Madison on March 30, 2019:
My PitBull Boxer Mix dog is only 4 yrs. old, but when she woke up today after being asleep, she was limping. She was dragging her left back paw as if it was injured. But she doesn’t wine when I move her leg around like normal. What could be the cause?
patricia on October 06, 2018:
my English bulldog is only 4yrs old and recently he limps from been asleep more on left side though can we buy supplements to grease his jointsxx
Sandy on April 24, 2017:
My dog has a large cyst at the base of his tail. He has also started limping badly on his hind leg. Could this be related to the cyst
Adrienne Farricelli (author) on August 04, 2016:
Luis, what did your vet diagnose your dog with? What medication was given a NSAID? I would follow up with the vet and let him know that the problem is still there and what's the next step. Your dog is quite young. Did your dog have xrays done?
luis o on August 04, 2016:
I have two little dogs they are 1 yr. and a few months and one of them every time she lays down gets up and limps for a little bit, than walks almost normal but the limping is less vet check her out give her medicine got better but now that medicine is done is back again, I grab het leg and touch all over it and don't seems to batter her, so no idea what is wrong I'm concern
MP on June 30, 2016:
My 9 yr old boxer's left front leg falls asleep when she lays on left side, on recliner with head hanging off,silly dog....
Adrienne Farricelli (author) on March 17, 2016:
Thank you, our poll do far says that 54 percent of dog owners have witnessed their dogs' legs falling asleep, so it's likely something not that uncommon!

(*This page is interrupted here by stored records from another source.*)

lemma lookup_diag_list (l : List Int) (i j : Nat) :
    List.lookup ((i : Int), (j : Int)) (l.map (fun a => ((a, a), "X")))
      = if i = j ∧ (i : Int) ∈ l then some "X" else none := by
  induction l with
  | nil => simp
  | cons a t ih =>
    by_cases h : (i : Int) = a ∧ (j : Int) = a
    · have hij : i = j := by omega
      have hb : ((((i : Int), (j : Int))) == (a, a)) = true := by simp [h.1, h.2]
      simp only [List.map_cons, List.lookup, hb]
      rw [if_pos ⟨hij, by rw [h.1]; exact List.mem_cons_self⟩]
    · have hb : ((((i : Int), (j : Int))) == (a, a)) = false := by
        simp only [beq_eq_false_iff_ne, ne_eq, Prod.mk.injEq]
        exact fun hh => h hh
      simp only [List.map_cons, List.lookup, hb, ih]
      by_cases hij : i = j
      · subst hij
        have : ((i : Int) ∈ a :: t) ↔ ((i : Int) ∈ t) := by
          constructor
          · intro hm; rcases List.mem_cons.1 hm with hm | hm
            · exact absurd ⟨hm, hm⟩ h
            · exact hm
          · exact fun hm => List.mem_cons_of_mem _ hm
        simp [this]
      · simp [hij]

-- lookup in the interleaved (+,-) edge writes
lemma lookup_edges (E : List (Int × Int)) (c : Int × Int)
    (h3 : ∀ e ∈ E, ∀ e' ∈ E, e ≠ (e'.2, e'.1)) :
    List.lookup c (E.flatMap (fun e => [(e, "+"), ((e.2, e.1), "-")]))
      = if c ∈ E then some "+" else if (c.2, c.1) ∈ E then some "-" else none := by
  induction E with
  | nil => simp
  | cons e t ih =>
    have h3t : ∀ a ∈ t, ∀ a' ∈ t, a ≠ (a'.2, a'.1) := fun a ha a' ha' =>
      h3 a (List.mem_cons_of_mem _ ha) a' (List.mem_cons_of_mem _ ha')
    simp only [List.flatMap_cons, List.cons_append, List.nil_append, List.lookup]
    by_cases hc : c = e
    · subst hc
      simp [List.mem_cons]
    · rw [beq_false_of_ne hc]
      by_cases hc2 : c = (e.2, e.1)
      · have hb : (c == (e.2, e.1)) = true := by simp [hc2]
        have hcnot : c ∉ e :: t := fun hm => h3 c hm e List.mem_cons_self hc2
        simp only [hb]
        rw [if_neg hcnot, if_pos (by rw [hc2]; simp)]
      · rw [beq_false_of_ne hc2, ih h3t]
        have hswap : (c.2, c.1) ≠ e := by
          intro h; exact hc2 (by rw [← h])
        simp [List.mem_cons, hc, hc2, hswap]

-- tw facts
lemma filterMap_if_eq (l : List (Int × Char)) :
    l.filterMap (fun ip => if ip.2 = '2' then some ip.1 else none)
      = (l.filter (fun ip => decide (ip.2 = '2'))).map Prod.fst := by
  induction l with
  | nil => rfl
  | cons x t ih => by_cases h : x.2 = '2' <;> simp [List.filter_cons, h, ih]

lemma tw_pairwise (cs : List Char) :
    ((PySem.List.enumerate cs).filterMap
      (fun ip => if ip.2 = '2' then some ip.1 else none)).Pairwise (· < ·) := by
  rw [filterMap_if_eq]
  exact List.Pairwise.map _ (fun _ _ h => h)
    ((PySem.List.pairwise_lt_enumerate cs 0).filter _)

lemma tw_mem_bounds (cs : List Char) (x : Int)
    (hx : x ∈ (PySem.List.enumerate cs).filterMap
      (fun ip => if ip.2 = '2' then some ip.1 else none)) :
    0 ≤ x ∧ x < (cs.length : Int) := by
  rw [filterMap_if_eq] at hx
  obtain ⟨p, hp, rfl⟩ := List.mem_map.1 hx
  have hp' := List.mem_of_mem_filter hp
  obtain ⟨k, hk, rfl⟩ := (PySem.List.mem_enumerate_iff cs 0 p).1 hp'
  constructor <;> simp <;> omega

lemma tw_length (cs : List Char) :
    ((PySem.List.enumerate cs).filterMap
      (fun ip => if ip.2 = '2' then some ip.1 else none)).length = cs.count '2' := by
  rw [filterMap_if_eq, List.length_map, ← List.countP_eq_length_filter]
  rw [show (fun (ip : Int × Char) => decide (ip.2 = '2')) = ((fun c => c == '2') ∘ Prod.snd) by
    funext ip; rfl]
  rw [← List.countP_map, PySem.List.map_snd_enumerate, List.count]

-- canonical edge list
lemma map_getD_range (tw : List Int) :
    (List.range tw.length).map (fun k => tw.getD k 0) = tw := by
  apply List.ext_getElem (by simp)
  intro k h1 h2
  simp [List.getD_eq_getElem?_getD, List.getElem?_eq_getElem h2]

Devika Primić from Dubrovnik, Croatia on January 26, 2015:
Informative and interesting! I did not know at that time when my dog had the same problem after getting up. Always useful to dog lovers.
peachy from Home Sweet Home on January 25, 2015:
I guess so, just like humans, we have sleeping legs too
Adrienne Farricelli (author) on January 25, 2015:
Thank you , Kathleen. I used to think my dog's rear leg had fallen asleep initially as she limped upon getting up, but then, as it occurred more and more often, I figured it was time to see the vet. After seeing 3 different vets, finally the diagnosis came loud and clear, it turned out being a ruptured cruciate ligament.
Kathleen Kerswig on January 25, 2015:
I used to have dogs living with me and it never occurred to me that the limping might be due to their leg falling asleep. Thanks for sharing this with us. I learn something new every day! Blessings!